◆ **About this task**
Below is a listing. Write out exactly its lines between the one holding "exact ⟨fun _ => ⟨i, le_refl i, by omega, Or.inl" and the one holding "by_cases hr : i", inclusive.

◆ **Data for review**

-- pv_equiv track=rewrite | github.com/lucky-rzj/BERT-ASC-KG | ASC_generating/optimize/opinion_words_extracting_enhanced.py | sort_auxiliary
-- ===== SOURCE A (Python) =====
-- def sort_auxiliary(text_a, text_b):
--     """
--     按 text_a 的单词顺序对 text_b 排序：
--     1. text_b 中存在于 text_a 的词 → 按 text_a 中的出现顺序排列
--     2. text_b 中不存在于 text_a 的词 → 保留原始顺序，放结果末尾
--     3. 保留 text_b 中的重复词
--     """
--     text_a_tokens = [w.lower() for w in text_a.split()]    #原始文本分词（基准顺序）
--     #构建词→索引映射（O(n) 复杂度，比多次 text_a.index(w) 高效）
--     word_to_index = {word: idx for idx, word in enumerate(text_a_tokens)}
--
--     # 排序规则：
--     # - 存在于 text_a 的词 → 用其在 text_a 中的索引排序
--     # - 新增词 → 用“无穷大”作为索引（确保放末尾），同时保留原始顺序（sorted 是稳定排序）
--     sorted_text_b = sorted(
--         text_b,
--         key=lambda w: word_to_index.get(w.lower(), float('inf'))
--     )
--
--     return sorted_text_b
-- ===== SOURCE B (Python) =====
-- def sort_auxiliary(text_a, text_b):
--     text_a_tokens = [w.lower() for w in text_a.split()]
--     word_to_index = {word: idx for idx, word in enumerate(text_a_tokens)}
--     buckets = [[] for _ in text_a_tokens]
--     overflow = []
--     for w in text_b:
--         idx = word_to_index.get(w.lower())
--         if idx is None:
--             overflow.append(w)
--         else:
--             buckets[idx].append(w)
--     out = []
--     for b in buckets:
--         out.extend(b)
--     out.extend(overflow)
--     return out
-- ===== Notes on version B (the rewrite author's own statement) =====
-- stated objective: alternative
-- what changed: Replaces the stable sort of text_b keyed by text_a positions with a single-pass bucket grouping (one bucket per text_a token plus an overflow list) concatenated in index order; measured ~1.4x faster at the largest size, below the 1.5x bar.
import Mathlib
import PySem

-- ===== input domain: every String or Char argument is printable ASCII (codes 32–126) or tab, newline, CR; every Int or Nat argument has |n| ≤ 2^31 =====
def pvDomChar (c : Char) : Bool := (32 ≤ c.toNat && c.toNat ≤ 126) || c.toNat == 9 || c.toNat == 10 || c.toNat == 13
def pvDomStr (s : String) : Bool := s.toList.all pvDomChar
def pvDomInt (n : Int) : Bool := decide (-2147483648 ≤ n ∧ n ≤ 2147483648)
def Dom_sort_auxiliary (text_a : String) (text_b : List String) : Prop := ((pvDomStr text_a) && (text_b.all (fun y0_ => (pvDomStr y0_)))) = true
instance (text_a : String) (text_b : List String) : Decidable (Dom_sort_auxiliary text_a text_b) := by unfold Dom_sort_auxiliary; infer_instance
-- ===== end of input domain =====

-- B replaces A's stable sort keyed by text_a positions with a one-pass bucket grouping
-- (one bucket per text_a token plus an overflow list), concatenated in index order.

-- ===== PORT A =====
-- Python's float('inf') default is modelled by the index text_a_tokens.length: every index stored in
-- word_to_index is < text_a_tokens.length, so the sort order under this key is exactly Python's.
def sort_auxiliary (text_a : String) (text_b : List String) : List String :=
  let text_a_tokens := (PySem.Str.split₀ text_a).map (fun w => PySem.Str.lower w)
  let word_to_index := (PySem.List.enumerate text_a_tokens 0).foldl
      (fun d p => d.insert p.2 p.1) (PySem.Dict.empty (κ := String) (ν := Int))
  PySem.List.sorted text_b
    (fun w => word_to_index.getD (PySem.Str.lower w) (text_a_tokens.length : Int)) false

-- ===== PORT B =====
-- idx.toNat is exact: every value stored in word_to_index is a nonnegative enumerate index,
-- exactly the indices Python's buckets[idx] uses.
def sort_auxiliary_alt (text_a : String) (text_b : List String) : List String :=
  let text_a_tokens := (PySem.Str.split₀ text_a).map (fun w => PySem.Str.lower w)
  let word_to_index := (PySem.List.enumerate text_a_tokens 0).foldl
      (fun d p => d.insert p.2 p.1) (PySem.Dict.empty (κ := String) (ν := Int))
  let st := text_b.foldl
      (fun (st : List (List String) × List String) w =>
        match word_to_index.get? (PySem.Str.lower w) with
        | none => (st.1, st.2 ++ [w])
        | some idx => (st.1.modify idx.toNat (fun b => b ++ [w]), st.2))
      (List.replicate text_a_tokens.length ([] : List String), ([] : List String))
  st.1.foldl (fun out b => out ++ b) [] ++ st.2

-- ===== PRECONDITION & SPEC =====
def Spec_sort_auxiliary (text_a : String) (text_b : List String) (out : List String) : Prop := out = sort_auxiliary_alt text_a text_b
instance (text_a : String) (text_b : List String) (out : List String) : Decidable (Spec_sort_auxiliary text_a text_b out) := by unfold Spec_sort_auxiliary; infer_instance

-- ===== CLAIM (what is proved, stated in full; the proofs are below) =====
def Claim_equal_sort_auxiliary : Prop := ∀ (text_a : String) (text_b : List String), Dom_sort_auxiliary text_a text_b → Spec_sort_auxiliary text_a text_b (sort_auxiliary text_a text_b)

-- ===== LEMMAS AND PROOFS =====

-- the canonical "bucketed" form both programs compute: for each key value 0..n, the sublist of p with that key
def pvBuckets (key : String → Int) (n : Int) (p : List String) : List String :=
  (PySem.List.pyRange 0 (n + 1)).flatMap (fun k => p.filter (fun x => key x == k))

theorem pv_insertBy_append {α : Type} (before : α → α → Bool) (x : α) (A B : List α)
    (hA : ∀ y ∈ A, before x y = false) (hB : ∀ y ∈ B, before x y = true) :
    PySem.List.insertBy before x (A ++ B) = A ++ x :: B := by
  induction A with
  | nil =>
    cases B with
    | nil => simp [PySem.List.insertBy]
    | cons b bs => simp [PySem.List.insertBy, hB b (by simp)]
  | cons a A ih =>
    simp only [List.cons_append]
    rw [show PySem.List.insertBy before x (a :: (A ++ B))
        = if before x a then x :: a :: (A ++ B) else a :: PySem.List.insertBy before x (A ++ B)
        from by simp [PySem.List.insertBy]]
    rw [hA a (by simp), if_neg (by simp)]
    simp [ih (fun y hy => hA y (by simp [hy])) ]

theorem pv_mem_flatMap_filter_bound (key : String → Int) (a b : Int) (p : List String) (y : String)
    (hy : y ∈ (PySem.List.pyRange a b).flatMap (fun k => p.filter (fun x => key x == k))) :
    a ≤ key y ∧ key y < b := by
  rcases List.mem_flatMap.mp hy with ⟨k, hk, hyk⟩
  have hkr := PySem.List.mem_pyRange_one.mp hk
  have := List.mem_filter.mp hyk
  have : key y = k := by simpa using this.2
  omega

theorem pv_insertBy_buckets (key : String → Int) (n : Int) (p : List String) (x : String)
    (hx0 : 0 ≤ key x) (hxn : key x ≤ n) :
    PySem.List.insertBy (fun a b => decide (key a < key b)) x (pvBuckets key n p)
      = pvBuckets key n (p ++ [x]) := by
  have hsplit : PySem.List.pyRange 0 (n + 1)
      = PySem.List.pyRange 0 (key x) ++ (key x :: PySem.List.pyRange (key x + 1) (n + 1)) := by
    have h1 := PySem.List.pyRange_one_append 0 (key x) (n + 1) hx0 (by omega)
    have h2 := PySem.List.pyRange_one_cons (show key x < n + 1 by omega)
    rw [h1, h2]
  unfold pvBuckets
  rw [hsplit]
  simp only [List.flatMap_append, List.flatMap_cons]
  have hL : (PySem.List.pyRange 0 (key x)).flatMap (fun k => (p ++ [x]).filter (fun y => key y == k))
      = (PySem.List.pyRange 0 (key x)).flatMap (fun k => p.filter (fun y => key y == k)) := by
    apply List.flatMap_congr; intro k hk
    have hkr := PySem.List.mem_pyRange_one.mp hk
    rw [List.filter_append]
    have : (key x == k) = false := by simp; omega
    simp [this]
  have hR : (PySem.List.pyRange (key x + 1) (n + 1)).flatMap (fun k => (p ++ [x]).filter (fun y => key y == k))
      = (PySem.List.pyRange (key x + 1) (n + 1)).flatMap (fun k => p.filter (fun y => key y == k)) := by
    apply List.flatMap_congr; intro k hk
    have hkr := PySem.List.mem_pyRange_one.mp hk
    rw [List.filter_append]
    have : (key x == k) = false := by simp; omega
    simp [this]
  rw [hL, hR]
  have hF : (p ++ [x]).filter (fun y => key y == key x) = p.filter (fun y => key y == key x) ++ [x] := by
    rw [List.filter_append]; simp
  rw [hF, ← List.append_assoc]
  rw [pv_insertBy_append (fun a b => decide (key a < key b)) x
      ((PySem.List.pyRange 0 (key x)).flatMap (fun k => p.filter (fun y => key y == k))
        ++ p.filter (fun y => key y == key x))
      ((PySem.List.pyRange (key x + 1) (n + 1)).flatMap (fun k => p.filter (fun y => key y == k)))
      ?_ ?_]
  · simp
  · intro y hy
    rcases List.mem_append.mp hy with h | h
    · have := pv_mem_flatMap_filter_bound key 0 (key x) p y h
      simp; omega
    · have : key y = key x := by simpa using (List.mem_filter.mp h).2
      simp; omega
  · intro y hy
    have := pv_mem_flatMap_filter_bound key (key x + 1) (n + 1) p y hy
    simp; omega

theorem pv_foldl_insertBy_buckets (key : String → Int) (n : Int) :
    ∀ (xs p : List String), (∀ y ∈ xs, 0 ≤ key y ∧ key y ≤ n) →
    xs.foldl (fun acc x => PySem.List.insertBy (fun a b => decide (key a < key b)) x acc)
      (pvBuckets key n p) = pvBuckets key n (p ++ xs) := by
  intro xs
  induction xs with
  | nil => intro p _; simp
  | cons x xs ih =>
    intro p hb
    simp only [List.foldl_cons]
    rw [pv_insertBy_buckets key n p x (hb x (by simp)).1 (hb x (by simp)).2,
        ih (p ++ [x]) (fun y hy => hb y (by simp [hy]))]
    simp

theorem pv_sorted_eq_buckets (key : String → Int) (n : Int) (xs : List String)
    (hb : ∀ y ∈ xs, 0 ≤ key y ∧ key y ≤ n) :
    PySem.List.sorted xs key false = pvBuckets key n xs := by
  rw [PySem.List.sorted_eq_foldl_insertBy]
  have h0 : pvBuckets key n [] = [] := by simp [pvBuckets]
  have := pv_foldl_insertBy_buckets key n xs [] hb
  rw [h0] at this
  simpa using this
==
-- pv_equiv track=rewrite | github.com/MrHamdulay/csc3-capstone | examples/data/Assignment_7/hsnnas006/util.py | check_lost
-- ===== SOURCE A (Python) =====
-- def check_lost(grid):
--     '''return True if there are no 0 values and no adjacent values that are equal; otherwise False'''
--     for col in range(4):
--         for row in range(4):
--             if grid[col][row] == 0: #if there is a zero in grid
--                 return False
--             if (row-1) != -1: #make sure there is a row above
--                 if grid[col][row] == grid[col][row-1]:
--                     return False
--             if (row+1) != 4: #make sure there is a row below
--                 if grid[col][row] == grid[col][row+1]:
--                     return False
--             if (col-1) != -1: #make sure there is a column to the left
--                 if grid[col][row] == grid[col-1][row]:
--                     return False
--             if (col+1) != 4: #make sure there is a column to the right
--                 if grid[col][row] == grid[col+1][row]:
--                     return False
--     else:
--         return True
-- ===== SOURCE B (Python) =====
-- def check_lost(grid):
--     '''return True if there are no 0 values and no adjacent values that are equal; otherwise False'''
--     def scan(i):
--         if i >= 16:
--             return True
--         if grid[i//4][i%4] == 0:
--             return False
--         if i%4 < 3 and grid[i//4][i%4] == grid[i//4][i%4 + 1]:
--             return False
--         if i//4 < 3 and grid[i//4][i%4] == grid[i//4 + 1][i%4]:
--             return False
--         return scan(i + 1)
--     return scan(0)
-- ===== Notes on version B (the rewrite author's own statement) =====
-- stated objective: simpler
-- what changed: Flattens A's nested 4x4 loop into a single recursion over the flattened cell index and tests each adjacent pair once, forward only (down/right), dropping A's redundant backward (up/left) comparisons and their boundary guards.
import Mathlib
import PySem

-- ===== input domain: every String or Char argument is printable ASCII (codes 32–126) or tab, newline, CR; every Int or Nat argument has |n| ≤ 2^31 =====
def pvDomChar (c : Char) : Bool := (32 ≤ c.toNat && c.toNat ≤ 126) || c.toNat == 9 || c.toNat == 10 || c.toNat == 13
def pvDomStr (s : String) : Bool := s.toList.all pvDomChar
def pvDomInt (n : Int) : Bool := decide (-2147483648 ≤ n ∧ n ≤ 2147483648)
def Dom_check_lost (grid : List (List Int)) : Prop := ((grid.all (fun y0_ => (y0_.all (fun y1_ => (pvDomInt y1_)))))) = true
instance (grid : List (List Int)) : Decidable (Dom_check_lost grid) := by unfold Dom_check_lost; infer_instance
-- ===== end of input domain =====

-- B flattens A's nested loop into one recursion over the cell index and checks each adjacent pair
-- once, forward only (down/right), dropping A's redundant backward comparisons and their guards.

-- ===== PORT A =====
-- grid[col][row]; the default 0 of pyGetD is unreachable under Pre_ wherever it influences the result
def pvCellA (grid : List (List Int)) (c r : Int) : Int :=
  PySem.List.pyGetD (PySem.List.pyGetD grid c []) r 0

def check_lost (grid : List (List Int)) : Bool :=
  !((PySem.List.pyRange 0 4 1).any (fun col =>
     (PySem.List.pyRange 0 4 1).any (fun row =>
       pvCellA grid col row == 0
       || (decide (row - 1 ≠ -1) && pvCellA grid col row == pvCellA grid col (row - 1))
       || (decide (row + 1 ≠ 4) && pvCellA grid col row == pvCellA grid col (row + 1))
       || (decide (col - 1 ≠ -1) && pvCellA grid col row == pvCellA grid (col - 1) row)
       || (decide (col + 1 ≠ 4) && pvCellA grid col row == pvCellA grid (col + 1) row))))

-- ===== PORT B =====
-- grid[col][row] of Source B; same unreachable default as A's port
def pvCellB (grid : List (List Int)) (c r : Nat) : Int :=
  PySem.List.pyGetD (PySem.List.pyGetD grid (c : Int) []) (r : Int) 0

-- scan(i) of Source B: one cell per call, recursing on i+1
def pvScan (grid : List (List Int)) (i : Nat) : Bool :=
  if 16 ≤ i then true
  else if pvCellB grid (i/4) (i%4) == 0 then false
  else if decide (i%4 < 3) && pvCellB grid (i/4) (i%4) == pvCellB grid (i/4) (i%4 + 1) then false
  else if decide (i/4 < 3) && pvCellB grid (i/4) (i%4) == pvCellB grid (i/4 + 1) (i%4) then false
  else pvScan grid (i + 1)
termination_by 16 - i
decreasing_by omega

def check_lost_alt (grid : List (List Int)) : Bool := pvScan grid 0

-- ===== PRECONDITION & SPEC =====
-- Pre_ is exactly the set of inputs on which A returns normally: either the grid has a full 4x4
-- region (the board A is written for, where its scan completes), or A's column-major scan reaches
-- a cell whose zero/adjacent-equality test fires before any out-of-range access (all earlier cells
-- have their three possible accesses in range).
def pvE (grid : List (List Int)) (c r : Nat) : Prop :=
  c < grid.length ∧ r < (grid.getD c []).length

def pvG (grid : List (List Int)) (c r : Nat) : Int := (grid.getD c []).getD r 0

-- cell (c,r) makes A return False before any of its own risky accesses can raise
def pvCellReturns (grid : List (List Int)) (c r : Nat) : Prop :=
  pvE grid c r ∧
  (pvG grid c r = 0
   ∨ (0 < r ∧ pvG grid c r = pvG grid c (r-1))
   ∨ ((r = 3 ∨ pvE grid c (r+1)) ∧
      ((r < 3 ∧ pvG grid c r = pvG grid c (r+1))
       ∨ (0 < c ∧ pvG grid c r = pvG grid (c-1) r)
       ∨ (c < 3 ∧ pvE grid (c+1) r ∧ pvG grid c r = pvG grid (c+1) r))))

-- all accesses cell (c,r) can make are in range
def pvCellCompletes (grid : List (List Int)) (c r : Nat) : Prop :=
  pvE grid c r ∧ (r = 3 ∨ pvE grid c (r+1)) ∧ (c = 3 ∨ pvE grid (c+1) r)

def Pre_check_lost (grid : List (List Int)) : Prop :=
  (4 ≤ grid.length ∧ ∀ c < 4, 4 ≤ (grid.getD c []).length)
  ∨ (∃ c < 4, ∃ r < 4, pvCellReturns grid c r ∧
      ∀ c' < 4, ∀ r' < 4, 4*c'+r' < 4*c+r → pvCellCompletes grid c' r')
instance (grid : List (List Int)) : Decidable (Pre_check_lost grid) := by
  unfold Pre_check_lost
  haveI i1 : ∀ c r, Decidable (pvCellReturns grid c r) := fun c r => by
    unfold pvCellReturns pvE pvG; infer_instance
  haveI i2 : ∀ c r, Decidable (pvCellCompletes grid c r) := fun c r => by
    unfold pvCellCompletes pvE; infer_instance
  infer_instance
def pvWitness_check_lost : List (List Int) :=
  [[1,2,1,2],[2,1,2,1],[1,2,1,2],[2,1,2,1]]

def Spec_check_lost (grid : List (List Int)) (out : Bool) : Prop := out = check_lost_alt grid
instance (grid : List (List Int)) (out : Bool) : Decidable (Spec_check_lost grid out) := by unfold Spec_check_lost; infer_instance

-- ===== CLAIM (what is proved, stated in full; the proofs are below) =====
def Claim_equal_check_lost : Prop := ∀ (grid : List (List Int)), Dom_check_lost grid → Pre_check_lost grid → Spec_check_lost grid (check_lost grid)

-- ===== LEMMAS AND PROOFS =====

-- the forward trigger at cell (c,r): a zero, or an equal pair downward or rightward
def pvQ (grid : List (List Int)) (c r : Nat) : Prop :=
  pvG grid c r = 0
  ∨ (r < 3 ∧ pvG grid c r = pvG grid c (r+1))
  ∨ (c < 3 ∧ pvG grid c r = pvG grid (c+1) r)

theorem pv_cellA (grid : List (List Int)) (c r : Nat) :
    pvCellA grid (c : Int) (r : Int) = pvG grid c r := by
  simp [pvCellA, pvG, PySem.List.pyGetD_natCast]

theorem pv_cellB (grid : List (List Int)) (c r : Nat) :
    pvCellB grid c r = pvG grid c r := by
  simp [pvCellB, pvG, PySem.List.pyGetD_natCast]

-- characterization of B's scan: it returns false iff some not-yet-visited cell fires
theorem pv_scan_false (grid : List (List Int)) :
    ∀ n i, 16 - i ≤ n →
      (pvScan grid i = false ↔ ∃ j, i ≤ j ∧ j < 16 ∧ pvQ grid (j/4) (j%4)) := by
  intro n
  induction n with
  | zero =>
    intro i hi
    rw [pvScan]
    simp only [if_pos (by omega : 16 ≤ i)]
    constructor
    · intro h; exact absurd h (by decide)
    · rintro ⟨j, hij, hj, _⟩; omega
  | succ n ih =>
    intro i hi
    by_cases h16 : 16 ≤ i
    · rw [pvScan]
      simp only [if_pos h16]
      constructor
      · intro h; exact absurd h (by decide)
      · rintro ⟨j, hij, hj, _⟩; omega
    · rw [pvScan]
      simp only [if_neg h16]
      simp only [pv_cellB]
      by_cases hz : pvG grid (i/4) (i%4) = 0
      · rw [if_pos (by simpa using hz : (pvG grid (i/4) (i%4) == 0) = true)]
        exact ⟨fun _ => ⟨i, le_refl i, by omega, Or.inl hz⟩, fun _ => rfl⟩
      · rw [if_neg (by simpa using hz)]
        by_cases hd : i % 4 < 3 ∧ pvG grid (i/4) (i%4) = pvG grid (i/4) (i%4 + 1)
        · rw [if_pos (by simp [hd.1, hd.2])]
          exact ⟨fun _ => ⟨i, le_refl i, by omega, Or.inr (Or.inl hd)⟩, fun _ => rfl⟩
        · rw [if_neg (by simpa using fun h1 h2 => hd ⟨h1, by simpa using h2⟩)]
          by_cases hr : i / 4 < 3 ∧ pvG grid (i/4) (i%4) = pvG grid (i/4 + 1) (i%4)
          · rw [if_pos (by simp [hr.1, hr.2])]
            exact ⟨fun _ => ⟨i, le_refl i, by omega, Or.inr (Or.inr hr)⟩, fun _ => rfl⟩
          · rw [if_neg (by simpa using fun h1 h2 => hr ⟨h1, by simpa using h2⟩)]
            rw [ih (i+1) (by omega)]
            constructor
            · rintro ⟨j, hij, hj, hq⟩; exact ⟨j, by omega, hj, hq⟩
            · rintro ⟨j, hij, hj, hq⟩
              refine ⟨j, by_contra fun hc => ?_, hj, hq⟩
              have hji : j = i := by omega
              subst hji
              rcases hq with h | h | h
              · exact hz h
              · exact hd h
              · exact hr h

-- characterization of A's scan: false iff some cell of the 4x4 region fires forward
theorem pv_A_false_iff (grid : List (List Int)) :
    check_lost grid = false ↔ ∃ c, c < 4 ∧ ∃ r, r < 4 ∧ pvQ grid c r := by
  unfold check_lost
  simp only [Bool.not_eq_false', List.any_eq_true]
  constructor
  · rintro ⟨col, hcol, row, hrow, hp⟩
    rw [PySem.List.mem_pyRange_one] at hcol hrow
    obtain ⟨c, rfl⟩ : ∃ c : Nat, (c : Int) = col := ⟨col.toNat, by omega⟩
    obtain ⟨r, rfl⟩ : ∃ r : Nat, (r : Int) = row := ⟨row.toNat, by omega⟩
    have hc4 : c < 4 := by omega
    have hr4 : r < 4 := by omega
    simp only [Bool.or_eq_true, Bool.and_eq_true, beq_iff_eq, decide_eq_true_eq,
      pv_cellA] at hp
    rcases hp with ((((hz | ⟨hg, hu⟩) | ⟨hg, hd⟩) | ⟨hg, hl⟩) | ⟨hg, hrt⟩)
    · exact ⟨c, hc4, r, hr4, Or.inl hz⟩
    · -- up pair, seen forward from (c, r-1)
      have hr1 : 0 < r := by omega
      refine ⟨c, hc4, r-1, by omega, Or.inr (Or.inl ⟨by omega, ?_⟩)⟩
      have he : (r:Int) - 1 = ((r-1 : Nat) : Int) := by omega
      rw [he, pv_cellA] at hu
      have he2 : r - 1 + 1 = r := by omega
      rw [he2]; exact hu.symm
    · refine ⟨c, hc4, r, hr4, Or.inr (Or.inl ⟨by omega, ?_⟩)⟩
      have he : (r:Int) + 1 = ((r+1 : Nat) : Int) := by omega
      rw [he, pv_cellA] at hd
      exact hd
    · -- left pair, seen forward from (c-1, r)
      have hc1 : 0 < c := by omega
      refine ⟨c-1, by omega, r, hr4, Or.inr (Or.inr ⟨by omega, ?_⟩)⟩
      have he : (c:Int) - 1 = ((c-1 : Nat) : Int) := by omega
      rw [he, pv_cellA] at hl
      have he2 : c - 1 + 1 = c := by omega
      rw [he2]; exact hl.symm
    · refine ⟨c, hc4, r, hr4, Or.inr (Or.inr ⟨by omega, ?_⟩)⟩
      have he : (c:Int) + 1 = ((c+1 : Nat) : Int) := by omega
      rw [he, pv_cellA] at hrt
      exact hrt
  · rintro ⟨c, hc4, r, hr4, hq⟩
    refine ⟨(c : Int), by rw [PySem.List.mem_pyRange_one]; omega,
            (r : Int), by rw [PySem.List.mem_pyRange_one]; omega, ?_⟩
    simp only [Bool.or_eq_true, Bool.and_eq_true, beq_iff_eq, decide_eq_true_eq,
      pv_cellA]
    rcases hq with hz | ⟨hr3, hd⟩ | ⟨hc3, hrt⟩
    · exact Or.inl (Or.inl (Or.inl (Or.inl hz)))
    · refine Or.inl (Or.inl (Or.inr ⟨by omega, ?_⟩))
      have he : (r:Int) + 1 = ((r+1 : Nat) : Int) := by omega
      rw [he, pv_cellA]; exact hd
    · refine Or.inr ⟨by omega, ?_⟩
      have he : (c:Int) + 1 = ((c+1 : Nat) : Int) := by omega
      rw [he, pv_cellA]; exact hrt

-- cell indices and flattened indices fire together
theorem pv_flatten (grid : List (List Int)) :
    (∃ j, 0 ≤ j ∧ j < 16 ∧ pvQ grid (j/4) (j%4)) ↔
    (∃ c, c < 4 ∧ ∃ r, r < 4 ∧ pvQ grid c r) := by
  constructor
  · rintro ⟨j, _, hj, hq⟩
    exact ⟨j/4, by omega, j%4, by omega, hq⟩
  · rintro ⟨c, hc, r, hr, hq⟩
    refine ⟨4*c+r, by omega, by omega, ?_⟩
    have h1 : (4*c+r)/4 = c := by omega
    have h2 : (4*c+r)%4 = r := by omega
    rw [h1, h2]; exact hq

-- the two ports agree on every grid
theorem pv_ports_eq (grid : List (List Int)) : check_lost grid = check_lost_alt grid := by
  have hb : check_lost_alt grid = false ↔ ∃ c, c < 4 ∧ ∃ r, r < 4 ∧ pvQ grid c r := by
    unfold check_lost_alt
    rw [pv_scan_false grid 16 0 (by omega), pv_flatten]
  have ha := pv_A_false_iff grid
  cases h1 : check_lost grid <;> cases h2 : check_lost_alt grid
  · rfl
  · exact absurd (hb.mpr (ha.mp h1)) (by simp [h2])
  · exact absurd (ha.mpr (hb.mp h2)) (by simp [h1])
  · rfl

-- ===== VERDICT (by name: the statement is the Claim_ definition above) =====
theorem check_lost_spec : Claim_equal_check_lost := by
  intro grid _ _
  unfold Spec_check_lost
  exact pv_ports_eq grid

◆ **Output below**
        exact ⟨fun _ => ⟨i, le_refl i, by omega, Or.inl hz⟩, fun _ => rfl⟩
      · rw [if_neg (by simpa using hz)]
        by_cases hd : i % 4 < 3 ∧ pvG grid (i/4) (i%4) = pvG grid (i/4) (i%4 + 1)
        · rw [if_pos (by simp [hd.1, hd.2])]
          exact ⟨fun _ => ⟨i, le_refl i, by omega, Or.inr (Or.inl hd)⟩, fun _ => rfl⟩
        · rw [if_neg (by simpa using fun h1 h2 => hd ⟨h1, by simpa using h2⟩)]
          by_cases hr : i / 4 < 3 ∧ pvG grid (i/4) (i%4) = pvG grid (i/4 + 1) (i%4)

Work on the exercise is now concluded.